Lotus could enter China and float on the stock exchange as soon as next year
Parent company Geely is trying to pump serious money into the classic British brand
Ever since it was acquired by Chinese automotive giant Geely, it's looked like Lotus has been well on the way to getting back on track. Of course, we've all seen the mental Evija hypercar that'll be coming very soon and we all know about its plans to become a fully-electric manufacturer in the future, with a new generation of Lotus sports cars set to appear soon as well after their ICE descendants take their final bows. It's also begun a programme to certify its used cars to make buying a used Lotus as trouble-free as possible and has partnered up with Jenson Button's JBXE Extreme E team. Now, according to some reports, the next step of Lotus's evolution is well underway as Geely reportedly has huge plans for the classic British brand!
According to a report from Bloomberg that cites "people familiar with the matter " as sources, Geely is attempting to raise a huge amount of money so that Lotus can be brought into the Chinese market. This cash injection could be as much as $5 billion according to Bloomberg's sources and Geely is currently working with advisors to see if there is any potential interest. Geely is also considering an IPO of the company, which Bloomberg reckons could be valued at as much as $15 billion.
Lotus isn't the only Geely-owned company that's considering going public, either. According to another report from Bloomberg earlier this year, Polestar has been weighing up options about its future. These options could include taking the company public via a special purpose acquisition company (SPAC). This has been helped because of the explosion in demand for electric vehicles, particularly within Geely's home market of China, as well as the investor mania surrounding EV-specific companies such as Nio and Xpeng and smaller EV upstarts that are trying to get investors in a frenzy so they can use SPACs to race into the stock exchange.
Geely has been doing particularly well in the last few months.
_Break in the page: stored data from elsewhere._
-- pv_equiv track=rewrite | github.com/automationator/ace3 | saq/modules/file_analysis/archive.py | order_archive_file_list
-- ===== SOURCE A (Python) =====
-- def order_archive_file_list(file_list: list[str]) -> list[str]:
--     """Order the list of file paths by priority of extraction."""
--     # handle edge cases first
--     if not file_list:
--         return []
--
--     # Define extension groups by priority
--     attack_exts = [
--         ".lnk", ".one", ".jnlp", ".iso", ".img", ".vhd", ".vhdx", ".vmdk", ".msi", ".hta", ".chm", ".cpl", ".scr"
--     ]
--     executable_exts = [
--         ".exe", ".dll", ".com", ".bat", ".cmd", ".jar", ".ps1", ".msi", ".sys", ".drv", ".class"
--     ]
--     script_exts = [
--         ".js", ".jse", ".vbs", ".vbe", ".wsf", ".wsh", ".ps1", ".psm1", ".sh", ".py", ".rb", ".pl", ".php", ".asp", ".aspx"
--     ]
--     office_pdf_exts = [
--         ".doc", ".docx", ".xls", ".xlsx", ".ppt", ".pptx", ".rtf", ".odt", ".ods", ".odp", ".pdf", ".mht", ".mhtml", ".xml"
--     ]
--
--     def get_priority(file_path):
--         lower = file_path.lower()
--         for ext in attack_exts:
--             if lower.endswith(ext):
--                 return 0
--         for ext in executable_exts:
--             if lower.endswith(ext):
--                 return 1
--         for ext in script_exts:
--             if lower.endswith(ext):
--                 return 2
--         for ext in office_pdf_exts:
--             if lower.endswith(ext):
--                 return 3
--         return 4
--
--     # sort file_list by priority, preserving original order within each group
--     return sorted(file_list, key=get_priority)
-- ===== SOURCE B (Python) =====
-- # One-pass bucket partition into 5 priority groups (stable), replacing the sort.
-- _ATTACK = [
--     ".lnk", ".one", ".jnlp", ".iso", ".img", ".vhd", ".vhdx", ".vmdk", ".msi", ".hta", ".chm", ".cpl", ".scr"
-- ]
-- _EXEC = [
--     ".exe", ".dll", ".com", ".bat", ".cmd", ".jar", ".ps1", ".msi", ".sys", ".drv", ".class"
-- ]
-- _SCRIPT = [
--     ".js", ".jse", ".vbs", ".vbe", ".wsf", ".wsh", ".ps1", ".psm1", ".sh", ".py", ".rb", ".pl", ".php", ".asp", ".aspx"
-- ]
-- _OFFICE = [
--     ".doc", ".docx", ".xls", ".xlsx", ".ppt", ".pptx", ".rtf", ".odt", ".ods", ".odp", ".pdf", ".mht", ".mhtml", ".xml"
-- ]
-- _EXT_PRIORITY = [(e, p) for p, group in enumerate([_ATTACK, _EXEC, _SCRIPT, _OFFICE]) for e in group]
--
--
-- def order_archive_file_list(file_list: list[str]) -> list[str]:
--     """Order the list of file paths by priority of extraction (bucket partition)."""
--     buckets = ([], [], [], [], [])
--     for fp in file_list:
--         lower = fp.lower()
--         buckets[next((p for e, p in _EXT_PRIORITY if lower.endswith(e)), 4)].append(fp)
--     return [fp for b in buckets for fp in b]
-- ===== Notes on version B (the rewrite author's own statement) =====
-- stated objective: alternative
-- what changed: Replaces sorted(file_list, key=get_priority) with a single pass that drops each path into one of 5 priority buckets (priority looked up in one flat extension->priority table instead of four sequential group scans) and concatenates the buckets.
import Mathlib
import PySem

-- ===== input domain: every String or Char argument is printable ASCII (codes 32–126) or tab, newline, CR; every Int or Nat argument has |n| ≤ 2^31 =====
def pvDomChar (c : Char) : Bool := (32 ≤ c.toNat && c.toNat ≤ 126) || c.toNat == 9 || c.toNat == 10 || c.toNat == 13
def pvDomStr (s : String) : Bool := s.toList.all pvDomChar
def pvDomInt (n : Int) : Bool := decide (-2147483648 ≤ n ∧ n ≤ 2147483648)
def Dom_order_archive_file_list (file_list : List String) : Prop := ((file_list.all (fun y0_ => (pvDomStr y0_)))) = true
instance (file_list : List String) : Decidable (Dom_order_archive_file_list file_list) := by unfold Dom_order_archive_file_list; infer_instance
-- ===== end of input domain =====

-- B replaces the stable sort by a one-pass 5-bucket partition (priority from one flat
-- extension→priority table); same return value, no speed claim measured.

-- ===== PORT A =====
def pvAttackExts : List String :=
  [".lnk", ".one", ".jnlp", ".iso", ".img", ".vhd", ".vhdx", ".vmdk", ".msi", ".hta", ".chm", ".cpl", ".scr"]
def pvExecutableExts : List String :=
  [".exe", ".dll", ".com", ".bat", ".cmd", ".jar", ".ps1", ".msi", ".sys", ".drv", ".class"]
def pvScriptExts : List String :=
  [".js", ".jse", ".vbs", ".vbe", ".wsf", ".wsh", ".ps1", ".psm1", ".sh", ".py", ".rb", ".pl", ".php", ".asp", ".aspx"]
def pvOfficePdfExts : List String :=
  [".doc", ".docx", ".xls", ".xlsx", ".ppt", ".pptx", ".rtf", ".odt", ".ods", ".odp", ".pdf", ".mht", ".mhtml", ".xml"]

-- 'for ext in exts: if lower.endswith(ext): return …' — scan returning on first hit
def pvAnyEndswith (lower : String) : List String → Bool
  | [] => false
  | e :: rest => if PySem.Str.endswith lower e then true else pvAnyEndswith lower rest

def pvGetPriority (file_path : String) : Int :=
  let lower := PySem.Str.lower file_path
  if pvAnyEndswith lower pvAttackExts then 0
  else if pvAnyEndswith lower pvExecutableExts then 1
  else if pvAnyEndswith lower pvScriptExts then 2
  else if pvAnyEndswith lower pvOfficePdfExts then 3
  else 4

def order_archive_file_list (file_list : List String) : List String :=
  if file_list = [] then []
  else PySem.List.sorted file_list pvGetPriority

-- ===== PORT B =====
-- the flat extension→priority table _EXT_PRIORITY of Source B
def pvExtPriority : List (String × Int) :=
  pvAttackExts.map (fun e => (e, 0)) ++ pvExecutableExts.map (fun e => (e, 1))
    ++ pvScriptExts.map (fun e => (e, 2)) ++ pvOfficePdfExts.map (fun e => (e, 3))

-- next((p for e, p in _EXT_PRIORITY if lower.endswith(e)), 4)
def pvPriorityB (lower : String) : Int :=
  (pvExtPriority.findSome? (fun ep => if PySem.Str.endswith lower ep.1 then some ep.2 else none)).getD 4

def order_archive_file_list_alt (file_list : List String) : List String :=
  let bks := file_list.foldl
    (fun (b : List String × List String × List String × List String × List String) fp =>
      let p := pvPriorityB (PySem.Str.lower fp)
      if p = 0 then (b.1 ++ [fp], b.2.1, b.2.2.1, b.2.2.2.1, b.2.2.2.2)
      else if p = 1 then (b.1, b.2.1 ++ [fp], b.2.2.1, b.2.2.2.1, b.2.2.2.2)
      else if p = 2 then (b.1, b.2.1, b.2.2.1 ++ [fp], b.2.2.2.1, b.2.2.2.2)
      else if p = 3 then (b.1, b.2.1, b.2.2.1, b.2.2.2.1 ++ [fp], b.2.2.2.2)
      else (b.1, b.2.1, b.2.2.1, b.2.2.2.1, b.2.2.2.2 ++ [fp]))
    ([], [], [], [], [])
  bks.1 ++ bks.2.1 ++ bks.2.2.1 ++ bks.2.2.2.1 ++ bks.2.2.2.2

-- ===== PRECONDITION & SPEC =====
def Spec_order_archive_file_list (file_list : List String) (out : List String) : Prop := out = order_archive_file_list_alt file_list
instance (file_list : List String) (out : List String) : Decidable (Spec_order_archive_file_list file_list out) := by unfold Spec_order_archive_file_list; infer_instance

-- ===== CLAIM (what is proved, stated in full; the proofs are below) =====
def Claim_equal_order_archive_file_list : Prop := ∀ (file_list : List String), Dom_order_archive_file_list file_list → Spec_order_archive_file_list file_list (order_archive_file_list file_list)

-- ===== LEMMAS AND PROOFS =====

-- B's table lookup computes A's priority
lemma pvFindSome_group (lower : String) (l : List String) (p : Int)
    (f : String × Int → Option Int)
    (hf : ∀ ep, f ep = if PySem.Str.endswith lower ep.1 then some ep.2 else none) :
    (l.map (fun e => (e, p))).findSome? f
      = if pvAnyEndswith lower l then some p else none := by
  induction l with
  | nil => simp [pvAnyEndswith]
  | cons e rest ih =>
    simp only [List.map_cons, List.findSome?_cons, hf, pvAnyEndswith]
    by_cases h : PySem.Chars.endswith lower.toList e.toList = true <;> simp [h, ih]

lemma pvKeyEq (s : String) : pvPriorityB (PySem.Str.lower s) = pvGetPriority s := by
  unfold pvPriorityB pvGetPriority pvExtPriority
  rw [List.findSome?_append, List.findSome?_append, List.findSome?_append]
  rw [pvFindSome_group _ _ _ _ (fun ep => rfl), pvFindSome_group _ _ _ _ (fun ep => rfl),
      pvFindSome_group _ _ _ _ (fun ep => rfl), pvFindSome_group _ _ _ _ (fun ep => rfl)]
  by_cases h0 : pvAnyEndswith (PySem.Str.lower s) pvAttackExts <;>
  by_cases h1 : pvAnyEndswith (PySem.Str.lower s) pvExecutableExts <;>
  by_cases h2 : pvAnyEndswith (PySem.Str.lower s) pvScriptExts <;>
  by_cases h3 : pvAnyEndswith (PySem.Str.lower s) pvOfficePdfExts <;>
  simp [h0, h1, h2, h3]

lemma pvPriorityCases (s : String) :
    pvGetPriority s = 0 ∨ pvGetPriority s = 1 ∨ pvGetPriority s = 2 ∨
      pvGetPriority s = 3 ∨ pvGetPriority s = 4 := by
  simp only [pvGetPriority]
  split_ifs <;> simp

-- the i-th bucket of ys
def pvF (i : Int) (ys : List String) : List String :=
  ys.filter (fun s => decide (pvGetPriority s = i))

def pvCat (ys : List String) : List String :=
  pvF 0 ys ++ pvF 1 ys ++ pvF 2 ys ++ pvF 3 ys ++ pvF 4 ys

lemma pvF_mem {i : Int} {ys : List String} {y : String} (h : y ∈ pvF i ys) :
    pvGetPriority y = i := by
  rw [pvF, List.mem_filter] at h
  simpa using h.2

lemma pvF_append (i : Int) (ys : List String) (x : String) :
    pvF i (ys ++ [x]) = pvF i ys ++ (if pvGetPriority x = i then [x] else []) := by
  simp [pvF, List.filter_append]
  split_ifs with h <;> simp [h]

lemma pvInsertBy_skip {α : Type} (before : α → α → Bool) (x : α) (l1 l2 : List α)
    (h : ∀ y ∈ l1, before x y = false) :
    PySem.List.insertBy before x (l1 ++ l2) = l1 ++ PySem.List.insertBy before x l2 := by
  induction l1 with
  | nil => rfl
  | cons y t ih =>
    simp only [List.cons_append, PySem.List.insertBy, h y (by simp)]
    simp [ih (fun z hz => h z (by simp [hz]))]

lemma pvInsertBy_front {α : Type} (before : α → α → Bool) (x : α) (l : List α)
    (h : ∀ y ∈ l, before x y = true) :
    PySem.List.insertBy before x l = x :: l := by
  cases l with
  | nil => rfl
  | cons y t => simp [PySem.List.insertBy, h y (by simp)]

set_option maxHeartbeats 2000000 in
lemma pvInsert_step (ys : List String) (x : String) :
    PySem.List.insertBy (fun a b => decide (pvGetPriority a < pvGetPriority b)) x (pvCat ys)
      = pvCat (ys ++ [x]) := by
  unfold pvCat
  rcases pvPriorityCases x with hx | hx | hx | hx | hx
  · -- priority 0: skip bucket 0, insert before the rest
    have hpre : ∀ y ∈ pvF 0 ys,
        (fun a b => decide (pvGetPriority a < pvGetPriority b)) x y = false := by
      intro y hy; simp [hx, pvF_mem hy]
    have hsuf : ∀ y ∈ pvF 1 ys ++ pvF 2 ys ++ pvF 3 ys ++ pvF 4 ys,
        (fun a b => decide (pvGetPriority a < pvGetPriority b)) x y = true := by
      intro y hy
      simp only [List.mem_append] at hy
      rcases hy with ((hy | hy) | hy) | hy <;> simp [hx, pvF_mem hy]
    rw [show pvF 0 ys ++ pvF 1 ys ++ pvF 2 ys ++ pvF 3 ys ++ pvF 4 ys
          = pvF 0 ys ++ (pvF 1 ys ++ pvF 2 ys ++ pvF 3 ys ++ pvF 4 ys) by simp,
        pvInsertBy_skip _ _ _ _ hpre,
        pvInsertBy_front _ _ _ hsuf]
    simp [pvF_append, hx]
  · -- priority 1
    have hpre : ∀ y ∈ pvF 0 ys ++ pvF 1 ys,
        (fun a b => decide (pvGetPriority a < pvGetPriority b)) x y = false := by
      intro y hy
      simp only [List.mem_append] at hy
      rcases hy with hy | hy <;> simp [hx, pvF_mem hy]
    have hsuf : ∀ y ∈ pvF 2 ys ++ pvF 3 ys ++ pvF 4 ys,
        (fun a b => decide (pvGetPriority a < pvGetPriority b)) x y = true := by
      intro y hy
      simp only [List.mem_append] at hy
      rcases hy with (hy | hy) | hy <;> simp [hx, pvF_mem hy]
    rw [show pvF 0 ys ++ pvF 1 ys ++ pvF 2 ys ++ pvF 3 ys ++ pvF 4 ys
          = (pvF 0 ys ++ pvF 1 ys) ++ (pvF 2 ys ++ pvF 3 ys ++ pvF 4 ys) by simp,
        pvInsertBy_skip _ _ _ _ hpre,
        pvInsertBy_front _ _ _ hsuf]
    simp [pvF_append, hx]
  · -- priority 2
    have hpre : ∀ y ∈ pvF 0 ys ++ pvF 1 ys ++ pvF 2 ys,
        (fun a b => decide (pvGetPriority a < pvGetPriority b)) x y = false := by
      intro y hy
      simp only [List.mem_append] at hy
      rcases hy with (hy | hy) | hy <;> simp [hx, pvF_mem hy]
    have hsuf : ∀ y ∈ pvF 3 ys ++ pvF 4 ys,
        (fun a b => decide (pvGetPriority a < pvGetPriority b)) x y = true := by
      intro y hy
      simp only [List.mem_append] at hy
      rcases hy with hy | hy <;> simp [hx, pvF_mem hy]
    rw [show pvF 0 ys ++ pvF 1 ys ++ pvF 2 ys ++ pvF 3 ys ++ pvF 4 ys
          = (pvF 0 ys ++ pvF 1 ys ++ pvF 2 ys) ++ (pvF 3 ys ++ pvF 4 ys) by simp,
        pvInsertBy_skip _ _ _ _ hpre,
        pvInsertBy_front _ _ _ hsuf]
    simp [pvF_append, hx]
  · -- priority 3
    have hpre : ∀ y ∈ pvF 0 ys ++ pvF 1 ys ++ pvF 2 ys ++ pvF 3 ys,
        (fun a b => decide (pvGetPriority a < pvGetPriority b)) x y = false := by
      intro y hy
      simp only [List.mem_append] at hy
      rcases hy with ((hy | hy) | hy) | hy <;> simp [hx, pvF_mem hy]
    have hsuf : ∀ y ∈ pvF 4 ys,
        (fun a b => decide (pvGetPriority a < pvGetPriority b)) x y = true := by
      intro y hy; simp [hx, pvF_mem hy]
    rw [show pvF 0 ys ++ pvF 1 ys ++ pvF 2 ys ++ pvF 3 ys ++ pvF 4 ys
          = (pvF 0 ys ++ pvF 1 ys ++ pvF 2 ys ++ pvF 3 ys) ++ pvF 4 ys by simp,
        pvInsertBy_skip _ _ _ _ hpre,
        pvInsertBy_front _ _ _ hsuf]
    simp [pvF_append, hx]
  · -- priority 4: everything is skipped, x lands at the very end
    have hpre : ∀ y ∈ pvF 0 ys ++ pvF 1 ys ++ pvF 2 ys ++ pvF 3 ys ++ pvF 4 ys,
        (fun a b => decide (pvGetPriority a < pvGetPriority b)) x y = false := by
      intro y hy
      simp only [List.mem_append] at hy
      rcases hy with (((hy | hy) | hy) | hy) | hy <;> simp [hx, pvF_mem hy]
    rw [show pvF 0 ys ++ pvF 1 ys ++ pvF 2 ys ++ pvF 3 ys ++ pvF 4 ys
          = (pvF 0 ys ++ pvF 1 ys ++ pvF 2 ys ++ pvF 3 ys ++ pvF 4 ys) ++ ([] : List String) by simp,
        pvInsertBy_skip _ _ _ _ hpre]
    simp [PySem.List.insertBy, pvF_append, hx]

lemma pvFoldl_insert (xs ys : List String) :
    xs.foldl (fun acc x =>
        PySem.List.insertBy (fun a b => decide (pvGetPriority a < pvGetPriority b)) x acc)
      (pvCat ys) = pvCat (ys ++ xs) := by
  induction xs generalizing ys with
  | nil => simp
  | cons x t ih =>
    simp only [List.foldl_cons, pvInsert_step]
    rw [ih (ys ++ [x])]
    simp

lemma pvSorted_eq_cat (xs : List String) :
    PySem.List.sorted xs pvGetPriority = pvCat xs := by
  rw [PySem.List.sorted_eq_foldl_insertBy]
  have h := pvFoldl_insert xs []
  simpa [pvCat, pvF] using h

lemma pvF_cons (i : Int) (x : String) (xs : List String) :
    pvF i (x :: xs) = (if pvGetPriority x = i then [x] else []) ++ pvF i xs := by
  simp only [pvF, List.filter_cons]
  split_ifs with h <;> simp_all

lemma pvFoldB (xs : List String)
    (b : List String × List String × List String × List String × List String) :
    xs.foldl
      (fun (b : List String × List String × List String × List String × List String) fp =>
        let p := pvPriorityB (PySem.Str.lower fp)
        if p = 0 then (b.1 ++ [fp], b.2.1, b.2.2.1, b.2.2.2.1, b.2.2.2.2)
        else if p = 1 then (b.1, b.2.1 ++ [fp], b.2.2.1, b.2.2.2.1, b.2.2.2.2)
        else if p = 2 then (b.1, b.2.1, b.2.2.1 ++ [fp], b.2.2.2.1, b.2.2.2.2)
        else if p = 3 then (b.1, b.2.1, b.2.2.1, b.2.2.2.1 ++ [fp], b.2.2.2.2)
        else (b.1, b.2.1, b.2.2.1, b.2.2.2.1, b.2.2.2.2 ++ [fp])) b
      = (b.1 ++ pvF 0 xs, b.2.1 ++ pvF 1 xs, b.2.2.1 ++ pvF 2 xs,
         b.2.2.2.1 ++ pvF 3 xs, b.2.2.2.2 ++ pvF 4 xs) := by
  simp only [pvKeyEq]
  induction xs generalizing b with
  | nil => simp [pvF]
  | cons x t ih =>
    simp only [List.foldl_cons]
    rcases pvPriorityCases x with hx | hx | hx | hx | hx <;>
      simp [hx, ih, pvF_cons, List.append_assoc]

-- ===== VERDICT (by name: the statement is the Claim_ definition above) =====
theorem order_archive_file_list_spec : Claim_equal_order_archive_file_list := by
  intro file_list _
  unfold Spec_order_archive_file_list order_archive_file_list order_archive_file_list_alt
  by_cases h : file_list = []
  · simp [h]
  · simp only [h, pvSorted_eq_cat, pvFoldB]
    simp [pvCat]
Shares in Geely Automobile Holdings Ltd. rose as much as 7.6% on Wednesday April 14, the company's biggest intraday gain since January 26. With a gain that significant in a period when business is still very much being affected by the pandemic, it's pretty easy to understand why Geely might be considering such an optimistic move as trying to raise money to get Lotus into the Chinese market or even floated onto the stock market in an IPO.
Of course, the deal and all the details associated with it are ongoing. Factors such as the size and timing of the deal could still change. A representative from Geely declined to comment when asked by Bloomberg and representatives from Lotus didn't immediately comment either. If this deal really is going ahead at full steam, Lotus and Geely are both definitely keeping it well under wraps.
Would this cash injection and a potential move towards being floated to the general public help Lotus? I absolutely think so. Any amount of financial help is nothing but good news for a brand that has always struggled with maintaining enough cash in its coffers. With more money on board, the development of the next generation of Lotus sports cars would be able to have a bigger budget. Hopefully, that would mean a brilliant bunch of new sports cars that'll give Lotus a great start into the first stage of its fully-electric future.